TARGET_TABLE=ORIGIN_TABLE

###  Load most recent time-window data from bronze.customers 

Doing it this way, there's a time process improvement when fetching the data related to matching the needed partitions not the entire entity.

In [0]:
from pyspark.sql.functions import col,current_timestamp, expr

bronze_df= spark.read.table(f"{ORIGIN_SCHEMA}.{ORIGIN_TABLE}").filter(col("ingestime")>= current_timestamp() - expr("INTERVAL 12 HOUR"))

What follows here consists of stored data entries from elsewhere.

-- pv_equiv track=rewrite | github.com/GuanhuaJi/CADmimic | code_extraction.py | _pick_best_block
-- ===== SOURCE A (Python) =====
-- from typing import List
--
-- PY_HINTS = (
--     "import cadquery", "from cadquery", "show_object(", "cq.Workplane(", "result"
-- )
--
-- def _pick_best_block(blocks: List[str]) -> str:
--     if not blocks:
--         return ""
--     # prefer blocks that mention CadQuery / result / show_object
--     scored = []
--     for b in blocks:
--         score = sum(h in b for h in PY_HINTS)
--         scored.append((score, len(b), b))
--     scored.sort(reverse=True)
--     return scored[0][2]
-- ===== SOURCE B (Python) =====
-- from typing import List
--
-- PY_HINTS = (
--     "import cadquery", "from cadquery", "show_object(", "cq.Workplane(", "result"
-- )
--
-- def _score(b: str) -> int:
--     return len([h for h in PY_HINTS if h in b])
--
-- def _beats(cur: str, cand: str) -> bool:
--     cs, ns = _score(cur), _score(cand)
--     if cs != ns:
--         return ns > cs
--     if len(cur) != len(cand):
--         return len(cand) > len(cur)
--     return cand > cur
--
-- def _pick_best_block(blocks: List[str]) -> str:
--     if not blocks:
--         return ""
--     best = blocks[0]
--     for cand in blocks[1:]:
--         if _beats(best, cand):
--             best = cand
--     return best
-- ===== Notes on version B (the rewrite author's own statement) =====
-- stated objective: simpler
-- what changed: Replaces building a (score,len,block) tuple list and reverse-sorting it with a single selection pass keeping the running best block, comparing candidates by explicit nested score/length/lexicographic tests (scores computed by filtering the hint list) instead of tuple comparison on a sorted list.
import Mathlib
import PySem

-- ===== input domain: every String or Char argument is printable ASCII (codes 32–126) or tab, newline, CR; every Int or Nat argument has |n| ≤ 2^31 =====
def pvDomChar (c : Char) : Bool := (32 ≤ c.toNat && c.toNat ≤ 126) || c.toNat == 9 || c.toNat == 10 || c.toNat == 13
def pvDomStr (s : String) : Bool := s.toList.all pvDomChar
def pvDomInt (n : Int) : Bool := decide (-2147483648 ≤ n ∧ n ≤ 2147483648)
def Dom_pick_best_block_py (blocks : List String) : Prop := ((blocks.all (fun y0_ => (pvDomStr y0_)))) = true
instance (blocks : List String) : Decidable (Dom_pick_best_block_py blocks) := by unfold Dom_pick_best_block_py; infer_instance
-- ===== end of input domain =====

-- B replaces A's build-score-list-then-reverse-sort with a single selection pass (running best via explicit nested score/length/lexicographic tests); objective: simpler.


-- ===== PORT A =====
-- PY_HINTS
def pvHints : List String :=
  ["import cadquery", "from cadquery", "show_object(", "cq.Workplane(", "result"]

-- score = sum(h in b for h in PY_HINTS); len(b); the tuple (score, len(b), b)
def pvKey (b : String) : Int × Int × String :=
  (pvHints.foldl (fun acc h => acc + (if PySem.Str.isIn h b then 1 else 0)) 0,
   PySem.Str.len b, b)

-- Python tuple '<' on (int, int, str): lexicographic (String '<' is Python's code-point order)
def pvLt3 (a b : Int × Int × String) : Bool :=
  decide (a.1 < b.1) ||
    (a.1 == b.1 && (decide (a.2.1 < b.2.1) ||
      (a.2.1 == b.2.1 && decide (a.2.2 < b.2.2))))

-- literal port of A: guard, build scored, scored.sort(reverse=True) as a stable
-- descending insertion sort under the tuple order (exact: list.sort is stable,
-- and equal tuples here are identical, so any stable sort yields the same list),
-- then scored[0][2]
def pick_best_block_py (blocks : List String) : String :=
  if blocks = [] then ""
  else
    let scored := blocks.map pvKey
    let sortedScored :=
      scored.foldl (fun acc t => PySem.List.insertBy (fun p q => pvLt3 q p) t acc) []
    match sortedScored with
    | [] => ""
    | t :: _ => t.2.2

-- ===== PORT B =====
-- B's hint tuple
def pvHintsB : List String :=
  ["import cadquery", "from cadquery", "show_object(", "cq.Workplane(", "result"]

-- _score: len([h for h in PY_HINTS if h in b])
def pvScoreB (b : String) : Int :=
  ((pvHintsB.filter (fun h => PySem.Str.isIn h b)).length : Int)

-- _beats: nested score / length / lexicographic tests
def pvBeats (cur cand : String) : Bool :=
  if pvScoreB cur ≠ pvScoreB cand then decide (pvScoreB cur < pvScoreB cand)
  else if PySem.Str.len cur ≠ PySem.Str.len cand then
    decide (PySem.Str.len cur < PySem.Str.len cand)
  else decide (cur < cand)

-- the selection loop: keep the running best, recursively
def pvSelect (best : String) (rest : List String) : String :=
  match rest with
  | [] => best
  | cand :: more => pvSelect (if pvBeats best cand then cand else best) more

-- literal port of B: guard, then one selection pass over blocks[1:]
def pick_best_block_py_alt (blocks : List String) : String :=
  match blocks with
  | [] => ""
  | b :: rest => pvSelect b rest

-- ===== PRECONDITION & SPEC =====
def Spec_pick_best_block_py (blocks : List String) (out : String) : Prop := out = pick_best_block_py_alt blocks
instance (blocks : List String) (out : String) : Decidable (Spec_pick_best_block_py blocks out) := by unfold Spec_pick_best_block_py; infer_instance

-- ===== CLAIM (what is proved, stated in full; the proofs are below) =====
def Claim_equal_pick_best_block_py : Prop := ∀ (blocks : List String), Dom_pick_best_block_py blocks → Spec_pick_best_block_py blocks (pick_best_block_py blocks)

-- ===== LEMMAS AND PROOFS =====

-- A's indicator-sum score equals B's filter-length score
lemma pv_count (b : String) (l : List String) :
    ∀ acc : Int,
      l.foldl (fun acc h => acc + (if PySem.Str.isIn h b then 1 else 0)) acc
        = acc + ((l.filter (fun h => PySem.Str.isIn h b)).length : Int) := by
  induction l with
  | nil => intro acc; simp
  | cons h l ih =>
      intro acc
      simp only [List.foldl_cons, List.filter_cons]
      by_cases hh : PySem.Str.isIn h b = true
      · rw [if_pos hh, if_pos hh, ih, List.length_cons]; push_cast; ring
      · rw [if_neg hh, if_neg hh, ih, add_zero]

lemma pv_score_eq (b : String) : (pvKey b).1 = pvScoreB b := by
  show pvHints.foldl (fun acc h => acc + (if PySem.Str.isIn h b then 1 else 0)) 0
      = pvScoreB b
  rw [pv_count, pvScoreB, show pvHintsB = pvHints from rfl]
  simp

-- abstract form: nested equality tests vs lexicographic tuple comparison
lemma pv_beats_abstract (s1 s2 l1 l2 : Int) (a x : String) :
    (if s1 ≠ s2 then decide (s1 < s2)
     else if l1 ≠ l2 then decide (l1 < l2)
     else decide (a < x))
      = (decide (s1 < s2) ||
          (s1 == s2 && (decide (l1 < l2) || (l1 == l2 && decide (a < x))))) := by
  by_cases hs : s1 = s2
  · by_cases hl : l1 = l2
    · simp [hs, hl]
    · simp [hs, hl]
  · have : ¬ s2 < s1 ∨ ¬ s1 < s2 := by omega
    simp [hs]

-- B's nested-test comparison agrees with A's tuple comparison on keys
lemma pv_beats_eq_lt3 (a x : String) : pvBeats a x = pvLt3 (pvKey a) (pvKey x) := by
  unfold pvBeats pvLt3
  rw [← pv_score_eq a, ← pv_score_eq x]
  exact pv_beats_abstract (pvKey a).1 (pvKey x).1 (PySem.Str.len a) (PySem.Str.len x) a x

-- unfolding B's port on a nonempty list
lemma pv_alt_cons (b : String) (rest : List String) :
    pick_best_block_py_alt (b :: rest) = pvSelect b rest := rfl

-- the head of the descending insertion-sort fold is the running maximum
lemma pv_head_foldl_ins (ks : List (Int × Int × String)) :
    ∀ (acc : List (Int × Int × String)) (x0 : Int × Int × String),
      acc.head? = some x0 →
      (ks.foldl (fun a t => PySem.List.insertBy (fun p q => pvLt3 q p) t a) acc).head?
        = some (ks.foldl (fun m t => if pvLt3 m t then t else m) x0) := by
  induction ks with
  | nil => intro acc x0 h; simpa using h
  | cons k ks ih =>
      intro acc x0 h
      cases acc with
      | nil => simp at h
      | cons y t =>
          simp only [List.head?_cons, Option.some.injEq] at h
          subst h
          simp only [List.foldl_cons]
          apply ih
          simp only [PySem.List.insertBy]
          by_cases hlt : pvLt3 y k = true
          · simp [hlt]
          · simp [hlt]

-- the running maximum over keys is the key of the running best block
lemma pv_foldl_key (rest : List String) :
    ∀ (a : String),
      rest.foldl (fun m x => if pvLt3 m (pvKey x) then pvKey x else m) (pvKey a)
        = pvKey (rest.foldl (fun best x => if pvLt3 (pvKey best) (pvKey x) then x else best) a) := by
  induction rest with
  | nil => intro a; rfl
  | cons r rest ih =>
      intro a
      simp only [List.foldl_cons]
      by_cases hlt : pvLt3 (pvKey a) (pvKey r) = true
      · simp [hlt, ih]
      · simp [hlt, ih]

-- B's recursive selection loop is the foldl selection with the tuple comparison
lemma pv_select_eq_foldl (rest : List String) :
    ∀ (a : String),
      pvSelect a rest
        = rest.foldl (fun best x => if pvLt3 (pvKey best) (pvKey x) then x else best) a := by
  induction rest with
  | nil => intro a; rfl
  | cons r rest ih =>
      intro a
      simp only [pvSelect, List.foldl_cons, pv_beats_eq_lt3, ih]

-- ===== VERDICT (by name: the statement is the Claim_ definition above) =====
theorem pick_best_block_py_spec : Claim_equal_pick_best_block_py := by
  intro blocks _
  unfold Spec_pick_best_block_py
  cases blocks with
  | nil => rfl
  | cons b rest =>
      unfold pick_best_block_py
      rw [pv_alt_cons, pv_select_eq_foldl]
      simp only [if_neg (List.cons_ne_nil b rest), List.map_cons,
        List.foldl_cons]
      have h0 : (PySem.List.insertBy (fun p q => pvLt3 q p) (pvKey b)
          ([] : List (Int × Int × String))).head? = some (pvKey b) := by
        simp [PySem.List.insertBy]
      have h := pv_head_foldl_ins (rest.map pvKey) _ _ h0
      rw [List.foldl_map, List.foldl_map, pv_foldl_key] at h
      simp only [List.foldl_map]
      set L := (rest.foldl (fun x y => PySem.List.insertBy (fun p q => pvLt3 q p) (pvKey y) x)
        (PySem.List.insertBy (fun p q => pvLt3 q p) (pvKey b) [])) with hL
      cases hc : L with
      | nil => rw [hc] at h; simp at h
      | cons t ts =>
          rw [hc] at h
          simp only [List.head?_cons, Option.some.injEq] at h
          simp [h, pvKey]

Add silver_ingest timestamp to keep track of the data

In [0]:
bronze_df=bronze_df.withColumn("silver_ingestime",current_timestamp())
columns = ["silver_ingestime"] + [col for col in bronze_df.columns if col != "silver_ingestime"]
bronze_df = bronze_df.select(columns)

#### Deserialize Geometry to get GeoJSON

Define the function to deserialize

In [0]:
from pyspark.sql.functions import udf
from pyspark.sql.types import StringType
from shapely.wkb import loads as wkb_loads
import json

def wkb_to_geojson(wkb_bytes):
    try:
        geom = wkb_loads(bytes(wkb_bytes))
        return json.dumps(geom.__geo_interface__)
    except Exception as e:
        return None

wkb_to_geojson_udf = udf(wkb_to_geojson, StringType())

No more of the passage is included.